都会は鉄道網が発達し、自動車がなくても生活できるのが特徴です。
一方、地方は鉄道が少なく、バスなどの公共交通機関も本数が限られています。
マイカーがないと不便な地域が多いのが実情です。
2-1. 東京の鉄道網の充実度
日本の鉄道網は首都圏に集中しています。
東京都内には、JRや私鉄を合わせて94線、775駅があります。
この高密度な鉄道網は、世界的にも類を見ない東京の特徴と言えるでしょう。
2-2. 地方都市の公共交通の課題
一方で、地方都市はマイカー依存度が高くなっています。
公共交通の本数が少なく、運賃も高いことが、マイカー依存に拍車をかけています。
今後は、コンパクトシティ化を進め、公共交通を軸としたまちづくりが求められます。
2-3. 過疎地域の交通弱者問題
さらに過疎地域では、公共交通そのものが成り立たない状況です。
バス路線の廃止や運転本数の削減が相次ぎ、交通弱者が増えています。
高齢者や学生など、自動車を運転できない人々の移動手段の確保が喫緊の課題です。
デマンド(乗り合い)タクシーや自治体バスなど、地域の実情に合わせた取り組みが必要とされています。
3. 就業構造から見た都会と地方の違い
都会と地方の違いは就業構造にも反映されています。
一般的に、都会は第三次産業の比率が高く、サービス経済化が進んでいます。
一方、地方は第一次産業や第二次産業の比率が相対的に高くなります。
産業構造の違いは、雇用の質にも影響を及ぼしています。
3-1. 東京の第三次産業就業者比率
東京都の就業者に占める第三次産業の比率は、86.1%に達しています。
これは全国平均の67.3%を大きく上回る数字です。
特に、情報通信業や金融業、専門・技術サービス業などの企業が東京に集中しています。
高度な知識やスキルを持つホワイトカラー層の厚い労働市場が、東京の特徴と言えるでしょう。

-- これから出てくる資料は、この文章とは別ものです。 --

-- pv_equiv track=rewrite | github.com/zilohumberto/collect-stock-info | collect_strategies/min.py | process
-- ===== SOURCE A (Python) =====
-- from typing import Any, Sequence, MutableMapping
--
-- def process(api_results: Sequence[MutableMapping[str, Any]]) -> MutableMapping[str, Any]:
--     min_dict = {}
--     for api_result in api_results:
--         for key, value in api_result.items():
--             if key not in min_dict:
--                 min_dict[key] = api_result[key]
--             else:
--                 min_dict[key] = min(min_dict[key], api_result[key])
--
--     return min_dict
-- ===== SOURCE B (Python) =====
-- from typing import Any, Sequence, MutableMapping
--
-- def process(api_results: Sequence[MutableMapping[str, Any]]) -> MutableMapping[str, Any]:
--     # Pass 1: group every value under its key, preserving first-appearance key order.
--     grouped = {}
--     for api_result in api_results:
--         for key, value in api_result.items():
--             grouped.setdefault(key, []).append(value)
--     # Pass 2: aggregate each group with min.
--     return {key: min(values) for key, values in grouped.items()}
-- ===== Notes on version B (the rewrite author's own statement) =====
-- stated objective: alternative
-- what changed: Replaces the running min(acc, value) reduction inside the scan by a two-pass group-then-aggregate structure: first collect all values per key into lists, then build the result as {key: min(values)}.
import Mathlib
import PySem

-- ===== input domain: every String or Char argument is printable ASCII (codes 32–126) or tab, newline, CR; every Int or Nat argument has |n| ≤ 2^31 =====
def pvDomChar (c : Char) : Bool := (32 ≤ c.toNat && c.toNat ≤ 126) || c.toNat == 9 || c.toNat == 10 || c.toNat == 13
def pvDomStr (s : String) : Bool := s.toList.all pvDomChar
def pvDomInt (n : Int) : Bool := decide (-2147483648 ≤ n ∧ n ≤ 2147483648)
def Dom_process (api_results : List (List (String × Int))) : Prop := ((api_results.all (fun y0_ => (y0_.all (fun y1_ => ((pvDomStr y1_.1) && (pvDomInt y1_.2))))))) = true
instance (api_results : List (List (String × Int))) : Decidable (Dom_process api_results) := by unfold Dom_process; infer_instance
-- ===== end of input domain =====

-- B replaces A's running min(acc, value) reduction by a two-pass group-values-per-key
-- then aggregate-with-min structure (same cost; alternative decomposition).


-- ===== PORT A =====
-- each inner list stands for a Python dict: PySem.Dict.ofList gives its dict semantics
-- (duplicate keys collapse, last value wins) before '.items()' is iterated.
def process (api_results : List (List (String × Int))) : List (String × Int) :=
  (api_results.foldl (fun min_dict api_result =>
      (PySem.Dict.ofList api_result).items.foldl (fun md p =>
        if md.contains p.1 = false then md.insert p.1 p.2
        else md.insert p.1 (min (md.getD p.1 0) p.2)) min_dict)
    PySem.Dict.empty).items

-- ===== PORT B =====
-- Python's min(values): 'values' is always nonempty here, the [] case is unreachable.
def pyMinList (vs : List Int) : Int :=
  match vs with
  | [] => 0
  | h :: t => t.foldl min h

def process_alt (api_results : List (List (String × Int))) : List (String × Int) :=
  let grouped := api_results.foldl (fun g api_result =>
      (PySem.Dict.ofList api_result).items.foldl
        (fun d p => d.modify p.1 [] fun x => x ++ [p.2]) g)
    PySem.Dict.empty
  grouped.items.map (fun p => (p.1, pyMinList p.2))

-- ===== PRECONDITION & SPEC =====
def Spec_process (api_results : List (List (String × Int))) (out : List (String × Int)) : Prop := out = process_alt api_results
instance (api_results : List (List (String × Int))) (out : List (String × Int)) : Decidable (Spec_process api_results out) := by unfold Spec_process; infer_instance

-- ===== CLAIM (what is proved, stated in full; the proofs are below) =====
def Claim_equal_process : Prop := ∀ (api_results : List (List (String × Int))), Dom_process api_results → Spec_process api_results (process api_results)

-- ===== LEMMAS AND PROOFS =====

-- a nested loop is the loop over the concatenation
theorem foldl_foldl_flatMap {α β σ : Type} (g : α → List β) (step : σ → β → σ)
    (l : List α) (init : σ) :
    l.foldl (fun s a => (g a).foldl step s) init = (l.flatMap g).foldl step init := by
  induction l generalizing init with
  | nil => rfl
  | cons a l ih => simp [List.flatMap_cons, List.foldl_append, ih]

-- A's loop body written as a single insert
theorem stepA_eq :
    (fun (md : PySem.Dict String Int) (p : String × Int) =>
      if md.contains p.1 = false then md.insert p.1 p.2
      else md.insert p.1 (min (md.getD p.1 0) p.2))
    = fun md p => md.insert p.1
        (if md.contains p.1 = false then p.2 else min (md.getD p.1 0) p.2) := by
  funext md p
  by_cases h : md.contains p.1 = false <;> simp [h]

def optMinFold (o : Option Int) (vs : List Int) : Option Int :=
  vs.foldl (fun o v => some (match o with | none => v | some m => min m v)) o

theorem optMinFold_some (vs : List Int) (m : Int) :
    optMinFold (some m) vs = some (vs.foldl min m) := by
  induction vs generalizing m with
  | nil => rfl
  | cons v vs ih => simp [optMinFold, List.foldl_cons] at ih ⊢; exact ih _

theorem get?_foldl_stepA (L : List (String × Int)) (d : PySem.Dict String Int) (k : String) :
    (L.foldl (fun md p =>
        if md.contains p.1 = false then md.insert p.1 p.2
        else md.insert p.1 (min (md.getD p.1 0) p.2)) d).get? k
    = optMinFold (d.get? k) ((L.filter (fun p => p.1 == k)).map (·.2)) := by
  induction L generalizing d with
  | nil => rfl
  | cons a L ih =>
    rw [List.foldl_cons, ih]
    by_cases hk : a.1 = k
    · have hfilt : (a :: L).filter (fun p => p.1 == k) = a :: L.filter (fun p => p.1 == k) := by
        simp [hk]
      rw [hfilt, List.map_cons]
      have hd' : (if d.contains a.1 = false then d.insert a.1 a.2
          else d.insert a.1 (min (d.getD a.1 0) a.2)).get? k
          = some (match d.get? k with | none => a.2 | some m => min m a.2) := by
        subst hk
        rw [PySem.Dict.contains_eq_isSome_get?, PySem.Dict.getD_eq_get?_getD]
        cases h : d.get? a.1 <;> simp [PySem.Dict.get?_insert_self]
      rw [hd']
      rfl
    · have hfilt : (a :: L).filter (fun p => p.1 == k) = L.filter (fun p => p.1 == k) := by
        simp [hk]
      rw [hfilt]
      have hd' : (if d.contains a.1 = false then d.insert a.1 a.2
          else d.insert a.1 (min (d.getD a.1 0) a.2)).get? k = d.get? k := by
        have hne : k ≠ a.1 := fun h => hk h.symm
        by_cases h : d.contains a.1 = false <;>
          simp [h, PySem.Dict.get?_insert_of_ne _ _ hne]
      rw [hd']

theorem process_spec_aux (api_results : List (List (String × Int))) :
    process api_results = process_alt api_results := by
  unfold process process_alt
  dsimp only
  rw [foldl_foldl_flatMap, foldl_foldl_flatMap]
  set L : List (String × Int) :=
    api_results.flatMap (fun r => (PySem.Dict.ofList r).items) with hL
  -- key lists of both dicts
  have hkeysA : (L.foldl (fun md p =>
      if md.contains p.1 = false then md.insert p.1 p.2
      else md.insert p.1 (min (md.getD p.1 0) p.2)) PySem.Dict.empty).keys
      = PySem.Set.ofList (L.map (·.1)) := by
    rw [stepA_eq, PySem.Dict.keys_foldl_insert_key, PySem.Dict.keys_empty,
      PySem.Set.update_nil_left]
  have hkeysB : (L.foldl (fun d p => d.modify p.1 [] fun x => x ++ [p.2])
      PySem.Dict.empty).keys = PySem.Set.ofList (L.map (·.1)) := by
    rw [PySem.Dict.keys_foldl_modify_key L (·.1) [] (fun _ p x => x ++ [p.2]),
      PySem.Dict.keys_empty, PySem.Set.update_nil_left]
  have hndA : (L.foldl (fun md p =>
      if md.contains p.1 = false then md.insert p.1 p.2
      else md.insert p.1 (min (md.getD p.1 0) p.2)) PySem.Dict.empty).keys.Nodup := by
    rw [hkeysA]; exact PySem.Set.nodup_ofList _
  have hndB : (L.foldl (fun d p => d.modify p.1 [] fun x => x ++ [p.2])
      PySem.Dict.empty).keys.Nodup := by
    rw [hkeysB]; exact PySem.Set.nodup_ofList _
  rw [PySem.Dict.items_eq_map_keys _ hndA 0, PySem.Dict.items_eq_map_keys _ hndB [],
    hkeysA, hkeysB, List.map_map]
  apply List.map_congr_left
  intro k hk
  have hkmem : k ∈ L.map (·.1) := (PySem.Set.mem_ofList _ _).mp hk
  obtain ⟨p, hpL, hpk⟩ := List.mem_map.mp hkmem
  -- the list of all values grouped under k is nonempty
  have hpf : p ∈ L.filter (fun p => p.1 == k) := by
    simp [List.mem_filter, hpL, hpk]
  obtain ⟨h, t, hft⟩ : ∃ h t, (L.filter (fun p => p.1 == k)).map (·.2) = h :: t := by
    cases hf : (L.filter (fun p => p.1 == k)).map (·.2) with
    | nil =>
      exact absurd (List.mem_map_of_mem hpf (f := (·.2))) (by simp [hf])
    | cons h t => exact ⟨h, t, rfl⟩
  have hA : (L.foldl (fun md p =>
      if md.contains p.1 = false then md.insert p.1 p.2
      else md.insert p.1 (min (md.getD p.1 0) p.2)) PySem.Dict.empty).getD k 0
      = pyMinList ((L.filter (fun p => p.1 == k)).map (·.2)) := by
    rw [PySem.Dict.getD_eq_get?_getD, get?_foldl_stepA, PySem.Dict.get?_empty, hft]
    show (optMinFold (some h) t).getD 0 = _
    rw [optMinFold_some]
    rfl
  have hB : (L.foldl (fun d p => d.modify p.1 [] fun x => x ++ [p.2])
      PySem.Dict.empty).getD k []
      = (L.filter (fun p => p.1 == k)).map (·.2) := by
    rw [PySem.Dict.getD_foldl_modify_append, PySem.Dict.getD_empty]
    rfl
  simp only [Function.comp, hA, hB]

-- ===== VERDICT (by name: the statement is the Claim_ definition above) =====
theorem process_spec : Claim_equal_process := by
  intro api_results _
  exact process_spec_aux api_results
-- pv_equiv track=rewrite | github.com/c788630/Numclass | src/numclass/classifiers/conjectures.py | _crt_list
-- ===== SOURCE A (Python) =====
-- def _crt_list(a_mod_m: list[tuple[int, int]]) -> tuple[int, int] | None:
--     a, m = a_mod_m[0]
--     for ai, mi in a_mod_m[1:]:
--         res = _crt_pair(a, m, ai, mi)
--         if res is None:
--             return None
--         a, m = res
--     return (a, m)
--
-- def _crt_pair(a1: int, m1: int, a2: int, m2: int) -> tuple[int, int] | None:
--     """
--     Solve x ≡ a1 (mod m1), x ≡ a2 (mod m2).
--     Returns (a, m) with x ≡ a (mod m) or None if incompatible.
--     For pairwise-coprime moduli (our case), this always succeeds.
--     """
--     g = _gcd(m1, m2)
--     if (a2 - a1) % g != 0:
--         return None
--     # Reduce to coprime case
--     m1p, m2p = m1 // g, m2 // g
--     inv = _inv_mod(m1p % m2p, m2p)
--     if inv is None:
--         return None
--     t = ((a2 - a1) // g) % m2p
--     k = (t * inv) % m2p
--     a = (a1 + k * m1) % (m1 * m2p)
--     m = m1 * m2p
--     return (a, m)
--
-- def _gcd(a: int, b: int) -> int:
--     while b:
--         a, b = b, a % b
--     return abs(a)
--
-- def _egcd(a: int, b: int) -> tuple[int, int, int]:
--     # returns (g, x, y) with ax + by = g = gcd(a,b)
--     if b == 0:
--         return (abs(a), 1 if a >= 0 else -1, 0)
--     g, x1, y1 = _egcd(b, a % b)
--     return (g, y1, x1 - (a // b) * y1)
--
-- def _inv_mod(a: int, m: int) -> int | None:
--     a %= m
--     g, x, _ = _egcd(a, m)
--     if g != 1:
--         return None
--     return x % m
-- ===== SOURCE B (Python) =====
-- def _crt_list(a_mod_m: list[tuple[int, int]]) -> tuple[int, int] | None:
--     acc = a_mod_m[0]
--     for ai, mi in a_mod_m[1:]:
--         acc = _crt_pair(acc[0], acc[1], ai, mi)
--         if acc is None:
--             return None
--     return acc
--
-- def _crt_pair(a1: int, m1: int, a2: int, m2: int) -> tuple[int, int] | None:
--     # one iterative extended-Euclid pass gives the gcd and a Bezout coefficient at once
--     old_r, r = m1, m2
--     old_x, x = 1, 0
--     while r:
--         q = old_r // r
--         old_r, r = r, old_r - q * r
--         old_x, x = x, old_x - q * x
--     if old_r < 0:
--         old_r, old_x = -old_r, -old_x
--     g, u = old_r, old_x          # g = gcd(m1, m2) >= 0 and m1*u ≡ g (mod m2)
--     d = a2 - a1
--     if d % g != 0:
--         return None
--     m2p = m2 // g
--     l = m1 * m2p
--     k = (d // g * u) % m2p
--     return ((a1 + k * m1) % l, l)
-- ===== Notes on version B (the rewrite author's own statement) =====
-- stated objective: simpler
-- what changed: B's pair combiner runs a single iterative extended-Euclid loop that yields the gcd and a Bezout coefficient at once, replacing A's three helpers (_gcd, recursive _egcd, _inv_mod and its extra reduce-then-invert pass).
-- outside the precondition, e.g. on _crt_list([(-4, -22), (3, 0), (-1169864462, 1)]): A returns None, B returns None
import Mathlib
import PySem

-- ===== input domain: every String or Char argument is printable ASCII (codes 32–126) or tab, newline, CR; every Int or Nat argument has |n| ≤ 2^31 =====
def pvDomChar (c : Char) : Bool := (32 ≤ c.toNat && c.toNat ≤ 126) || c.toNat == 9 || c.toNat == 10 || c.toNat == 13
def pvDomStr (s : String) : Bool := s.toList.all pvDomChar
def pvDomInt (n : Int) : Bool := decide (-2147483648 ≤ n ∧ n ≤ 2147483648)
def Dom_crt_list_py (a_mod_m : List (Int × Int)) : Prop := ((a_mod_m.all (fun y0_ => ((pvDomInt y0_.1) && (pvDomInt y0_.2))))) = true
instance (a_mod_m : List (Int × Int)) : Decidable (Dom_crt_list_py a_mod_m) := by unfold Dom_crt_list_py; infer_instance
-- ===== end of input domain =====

- 第三次産業とは、商業やサービス業、金融業など、モノを直接生産しない産業のこと
- 第一次産業の農林水産業、第二次産業の製造業に対し、第三次産業は流通やサービスの提供を主な活動とする
- 小売業、飲食業、運輸業、通信業、金融・保険業、医療・福祉、教育、政府サービスなどが該当
- 現代の日本経済は、第三次産業がGDPの7割以上を占める、サービス経済化が進んだ状態にある
3-2. 地方の第一次・第二次産業の現状
地方では、第一次産業と第二次産業の比率が高くなる傾向にあります。
しかし、グローバル化の影響で、地方の製造業は厳しい競争にさらされています。
第一次産業とは、
- 農業、林業、漁業など、自然から直接的に資源を得る産業
- 食料や原材料の生産が主な役割
- 土地や気象条件に大きく左右される
第二次産業とは、
- 製造業、建設業など、原材料を加工して付加価値をつける産業
- 工場での大量生産が特徴
- 技術革新や設備投資が重要な役割を果たす
- 20世紀までの日本経済を牽引してきた
3-3. 過疎地域の就業構造の課題
過疎地域では、就業機会そのものが乏しいのが実情です。
若者の多くは、進学や就職を機に都市部へ流出してしまいます。
残された高齢者は、農林業などの第一次産業に従事するケースが目立ちます。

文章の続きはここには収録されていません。